FIV : Stefan, dirais-tu que faire photographe est un travail normal comme les autres ou est-ce qu’on sacrifie aussi une partie de son temps libre en tant que photographe ?

Stefan : Mon temps libre est très important pour moi, je le prends consciemment pour réfléchir, recharger mes forces et ressentir. Je ne sacrifierais jamais mon temps libre, car c’est un bien très important, que nous devrions tous apprécier davantage, tout comme l’ennui !

FIV : Si tu penses à l’avenir, où te vois-tu dans cinq ans ? As-tu des projets ? Probablement, tu as déjà quelques projets en tête.

Stefan : Pour répondre adéquatement à cette question, je crois que je devrais probablement attendre cinq ans. Actuellement, je travaille à un projet nommé « SMPH » qui comprend de nombreuses séries différentes. Beaucoup d’artistes y sont impliqués, le projet vit grâce à/avec le temps. En outre, d’autres projets sont prévus, donc la réponse viendra dans cinq ans…

FIV : Dans presque chaque branche, il y a beaucoup de bons photographes commerciaux. Qu’est-ce que tu dirais qui fait que ton travail se distingue de ta concurrence ?

Stefan : Tout ce qu’ils peuvent faire, je le fais mieux.

FIV : Devenir indépendant est toujours une affaire risquée et un grand pas. D’où vient ton sentiment de confiance pour ce pas ? As-tu reçu un soutien de quelqu’un en particulier ?

Stefan : L’encouragement vient de ma mère. Le soutien vient toujours de mon épouse.

FIV : Nous savons que le métier de photographe implique beaucoup de travail.

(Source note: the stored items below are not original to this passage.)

-- pv_equiv track=rewrite | github.com/pypi-data/pypi-mirror-369 | packages/ultra-tokenizer/ultra_tokenizer-0.1.1.tar.gz/ultra_tokenizer-0.1.1/tokenizer/vocab.py | _get_char_vocab
-- ===== SOURCE A (Python) =====
-- from typing import Dict, List, Set, Optional, Tuple, Union
--
-- def _get_char_vocab(word_counts: Dict[str, int]) -> Dict[str, int]:
--     """Initialize vocabulary with characters from word counts."""
--     vocab = {}
--     for word, count in word_counts.items():
--         for char in word:
--             if char not in vocab:
--                 vocab[char] = 0
--             vocab[char] += count
--     return vocab
-- ===== SOURCE B (Python) =====
-- def _get_char_vocab(word_counts):
--     """Initialize vocabulary with characters from word counts."""
--     # stage 1: the distinct characters, in first-occurrence order
--     order = list(dict.fromkeys(c for w in word_counts for c in w))
--     # stage 2: one aggregation scan per character
--     return {
--         ch: sum(n for w, n in word_counts.items() for c in w if c == ch)
--         for ch in order
--     }
-- ===== Notes on version B (the rewrite author's own statement) =====
-- stated objective: alternative
-- what changed: B replaces A's single streaming pass with a running dictionary accumulator by a two-stage per-key aggregation: it first collects the distinct characters in first-occurrence order, then computes each character's weighted total by its own scan over all (word, count) pairs, with no mutated accumulator dict.
import Mathlib
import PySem

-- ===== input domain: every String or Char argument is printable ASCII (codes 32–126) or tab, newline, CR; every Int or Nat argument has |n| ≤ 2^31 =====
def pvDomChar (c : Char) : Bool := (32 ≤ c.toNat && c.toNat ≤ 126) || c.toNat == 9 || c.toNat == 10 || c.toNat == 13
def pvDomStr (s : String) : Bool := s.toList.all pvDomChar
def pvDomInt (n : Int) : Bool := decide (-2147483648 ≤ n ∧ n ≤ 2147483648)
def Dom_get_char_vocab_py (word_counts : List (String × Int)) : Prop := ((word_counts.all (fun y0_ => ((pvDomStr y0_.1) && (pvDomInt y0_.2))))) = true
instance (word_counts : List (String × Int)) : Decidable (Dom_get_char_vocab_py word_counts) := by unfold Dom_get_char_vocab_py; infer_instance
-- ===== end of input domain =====

-- B replaces A's single streaming pass (running dict accumulator) by a two-stage per-key
-- aggregation: distinct characters first, then one scan over all pairs per character
-- (alternative decomposition; not faster).


-- ===== PORT A =====
-- 'for char in word' yields length-1 strings: modelled by mapping each Char to String.ofList [c].
def get_char_vocab_py (word_counts : List (String × Int)) : List (String × Int) :=
  (word_counts.foldl (fun vocab wc =>
      (wc.1.toList.map (fun c => String.ofList [c])).foldl (fun vocab ch =>
        let vocab := if !(vocab.contains ch) then vocab.insert ch 0 else vocab
        vocab.insert ch (vocab.getD ch 0 + wc.2)) vocab)
    PySem.Dict.empty).items

-- ===== PORT B =====
-- stage 1: list(dict.fromkeys(...)) = PySem.List.dedup of the concatenated char stream;
-- stage 2: the dict comprehension builds a Dict by inserting each key with its own summed scan.
def get_char_vocab_py_alt (word_counts : List (String × Int)) : List (String × Int) :=
  let order := PySem.List.dedup
    (word_counts.flatMap (fun wc => wc.1.toList.map (fun c => String.ofList [c])))
  (order.foldl (fun d ch =>
      d.insert ch
        (word_counts.foldl (fun acc wc =>
          (wc.1.toList.map (fun c => String.ofList [c])).foldl
            (fun a c => if c == ch then a + wc.2 else a) acc) 0))
    PySem.Dict.empty).items

-- ===== PRECONDITION & SPEC =====
def Spec_get_char_vocab_py (word_counts : List (String × Int)) (out : List (String × Int)) : Prop := out = get_char_vocab_py_alt word_counts
instance (word_counts : List (String × Int)) (out : List (String × Int)) : Decidable (Spec_get_char_vocab_py word_counts out) := by unfold Spec_get_char_vocab_py; infer_instance

-- ===== CLAIM (what is proved, stated in full; the proofs are below) =====
def Claim_equal_get_char_vocab_py : Prop := ∀ (word_counts : List (String × Int)), Dom_get_char_vocab_py word_counts → Spec_get_char_vocab_py word_counts (get_char_vocab_py word_counts)

-- ===== LEMMAS AND PROOFS =====

-- A's per-character step (setdefault-style) is a plain upsert.
theorem stepA_eq (d : PySem.Dict String Int) (ch : String) (cnt : Int) :
    ((if !(d.contains ch) then d.insert ch 0 else d).insert ch
      ((if !(d.contains ch) then d.insert ch 0 else d).getD ch 0 + cnt))
    = d.insert ch (d.getD ch 0 + cnt) := by
  cases h : d.contains ch
  · simp [PySem.Dict.getD_insert_self, PySem.Dict.insert_insert_self,
      PySem.Dict.getD_of_not_contains d (0 : Int) h]
  · simp

-- value of A's inner (per-occurrence) fold
theorem getD_foldl_upsert (l : List String) (d : PySem.Dict String Int) (cnt : Int) (c : String) :
    (l.foldl (fun d x => d.insert x (d.getD x 0 + cnt)) d).getD c 0
      = d.getD c 0 + (l.count c : Int) * cnt := by
  induction l generalizing d with
  | nil => simp
  | cons x l ih =>
    simp only [List.foldl_cons, ih, PySem.Dict.getD_insert, List.count_cons]
    by_cases hx : c = x
    · simp [hx]; ring
    · simp [hx, Ne.symm hx]

-- value after A's whole outer fold: the same per-word summation B's stage 2 computes
theorem getD_outerA (ws : List (String × Int)) (d : PySem.Dict String Int) (c : String) :
    (ws.foldl (fun vocab wc =>
        (wc.1.toList.map (fun x => String.ofList [x])).foldl
          (fun d x => d.insert x (d.getD x 0 + wc.2)) vocab) d).getD c 0
      = ws.foldl (fun acc wc =>
          acc + ((wc.1.toList.map (fun x => String.ofList [x])).count c : Int) * wc.2)
          (d.getD c 0) := by
  induction ws generalizing d with
  | nil => simp
  | cons wc ws ih => simp only [List.foldl_cons, ih, getD_foldl_upsert]

-- B's inner conditional-sum fold counts occurrences times the weight
theorem foldl_if_eq_add (l : List String) (ch : String) (cnt acc : Int) :
    l.foldl (fun a c => if c == ch then a + cnt else a) acc
      = acc + (l.count ch : Int) * cnt := by
  induction l generalizing acc with
  | nil => simp
  | cons x l ih =>
    simp only [List.foldl_cons, List.count_cons, ih]
    by_cases hx : x = ch
    · simp [hx]; ring
    · simp [hx]

-- value of B's key-wise insert fold over a nodup key list
theorem getD_foldl_insert_fun (S : List String) (hS : S.Nodup) (f : String → Int)
    (d : PySem.Dict String Int) (c : String) :
    (S.foldl (fun v x => v.insert x (f x)) d).getD c 0
      = if c ∈ S then f c else d.getD c 0 := by
  induction S generalizing d with
  | nil => simp
  | cons x S ih =>
    rcases List.nodup_cons.mp hS with ⟨hx, hS'⟩
    simp only [List.foldl_cons, ih hS', List.mem_cons]
    by_cases hc : c = x
    · subst hc; simp [hx, PySem.Dict.getD_insert_self]
    · simp [PySem.Dict.getD_insert, fun h : c = x => hc h]

-- keys of A's whole outer fold: all characters, deduplicated in first-occurrence order
theorem keys_outerA (ws : List (String × Int)) (d : PySem.Dict String Int) :
    (ws.foldl (fun vocab wc =>
        (wc.1.toList.map (fun x => String.ofList [x])).foldl
          (fun d x => d.insert x (d.getD x 0 + wc.2)) vocab) d).keys
      = PySem.Set.update d.keys
          (ws.flatMap (fun wc => wc.1.toList.map (fun x => String.ofList [x]))) := by
  induction ws generalizing d with
  | nil => simp [PySem.Set.update]
  | cons wc ws ih =>
    simp only [List.foldl_cons, ih, PySem.Dict.keys_foldl_insert, List.flatMap_cons,
      PySem.Set.update, List.foldl_append]

-- ===== VERDICT (by name: the statement is the Claim_ definition above) =====
theorem get_char_vocab_py_spec : Claim_equal_get_char_vocab_py := by
  intro word_counts _
  unfold Spec_get_char_vocab_py get_char_vocab_py get_char_vocab_py_alt
  -- normalise A's inner step to a plain upsert
  have hA : (word_counts.foldl (fun vocab wc =>
      (wc.1.toList.map (fun c => String.ofList [c])).foldl (fun vocab ch =>
        let vocab := if !(vocab.contains ch) then vocab.insert ch 0 else vocab
        vocab.insert ch (vocab.getD ch 0 + wc.2)) vocab) PySem.Dict.empty)
      = (word_counts.foldl (fun vocab wc =>
      (wc.1.toList.map (fun c => String.ofList [c])).foldl
        (fun d x => d.insert x (d.getD x 0 + wc.2)) vocab) PySem.Dict.empty) := by
    apply PySem.List.foldl_congr_mem
    intro acc wc _
    apply PySem.List.foldl_congr_mem
    intro acc' x _
    exact stepA_eq acc' x wc.2
  rw [hA]
  have hnodup : (PySem.List.dedup
      (word_counts.flatMap (fun wc => wc.1.toList.map (fun c => String.ofList [c])))).Nodup := by
    simp only [PySem.List.dedup_eq_ofList]
    exact PySem.Set.nodup_ofList _
  have hkeysA : (word_counts.foldl (fun vocab wc =>
      (wc.1.toList.map (fun c => String.ofList [c])).foldl
        (fun d x => d.insert x (d.getD x 0 + wc.2)) vocab) PySem.Dict.empty).keys
      = PySem.List.dedup
      (word_counts.flatMap (fun wc => wc.1.toList.map (fun c => String.ofList [c]))) := by
    rw [keys_outerA]
    simp [PySem.Dict.keys_empty, PySem.Set.update, PySem.List.dedup_eq_ofList,
      PySem.Set.ofList]
  have hkeysB : ((PySem.List.dedup
      (word_counts.flatMap (fun wc => wc.1.toList.map (fun c => String.ofList [c])))).foldl
        (fun d ch => d.insert ch
          (word_counts.foldl (fun acc wc =>
            (wc.1.toList.map (fun c => String.ofList [c])).foldl
              (fun a c => if c == ch then a + wc.2 else a) acc) 0))
        PySem.Dict.empty).keys
      = PySem.List.dedup
      (word_counts.flatMap (fun wc => wc.1.toList.map (fun c => String.ofList [c]))) := by
    rw [PySem.Dict.keys_foldl_insert]
    simp only [PySem.Dict.keys_empty, PySem.Set.update, PySem.List.dedup_eq_ofList]
    have := PySem.Set.ofList_ofList
      (word_counts.flatMap (fun wc => wc.1.toList.map (fun c => String.ofList [c])))
    simpa [PySem.Set.ofList] using this
  rw [PySem.Dict.items_eq_map_keys _ (by rw [hkeysA]; exact hnodup) (0 : Int),
      PySem.Dict.items_eq_map_keys _ (by rw [hkeysB]; exact hnodup) (0 : Int),
      hkeysA, hkeysB]
  apply List.map_congr_left
  intro k hk
  rw [getD_outerA, getD_foldl_insert_fun _ hnodup, if_pos hk]
  simp only [PySem.Dict.getD_empty]
  refine congrArg (Prod.mk k) ?_
  refine PySem.List.foldl_congr_mem _ _ _ _ ?_
  intro acc wc _
  rw [foldl_if_eq_add]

Travaillent-ils seul ou ont-ils des employés ou des partenaires qui les aident dans leur travail ?

Stefan : En principe, je fais tout seul, cependant cela ne serait jamais possible sans mes aides, assistants, amis et famille.

FIV : Ton style est très artistique. Tu apportes dans tes photographies des éléments comme par exemple des fleurs ou des jeux d’ombres. D’où sais-tu comment tu veux représenter le modèle et d’où viens-tu ton créativité ?

Stefan : Beaucoup d’éléments sont utilisés de manière consciente, d’autres apparaissent à travers des erreurs. Les erreurs m’entraînent en avant.

FIV : Parmi tes images (parfois même dans l’image) se trouvent des citations. Quel lien établis-tu avec ces citations ? Ou, autrement dit : D’où viennent les titres de tes séries de photos ?

Stefan : Les citations/titres reflètent mes sentiments personnels, mes émotions.

FIV : Enfin, ce qui m’intéresse beaucoup, c’est : quel a été jusqu’à maintenant ton plus grand succès ? Quel sentiment as-tu ressenti à ce moment-là ?

Stefan : La photographie est ma vie, elle a lieu maintenant et le passé sont des souvenirs, mes photographies. Le lendemain, ce sont mes pensées et mes rêves, ils sont incertains et libres.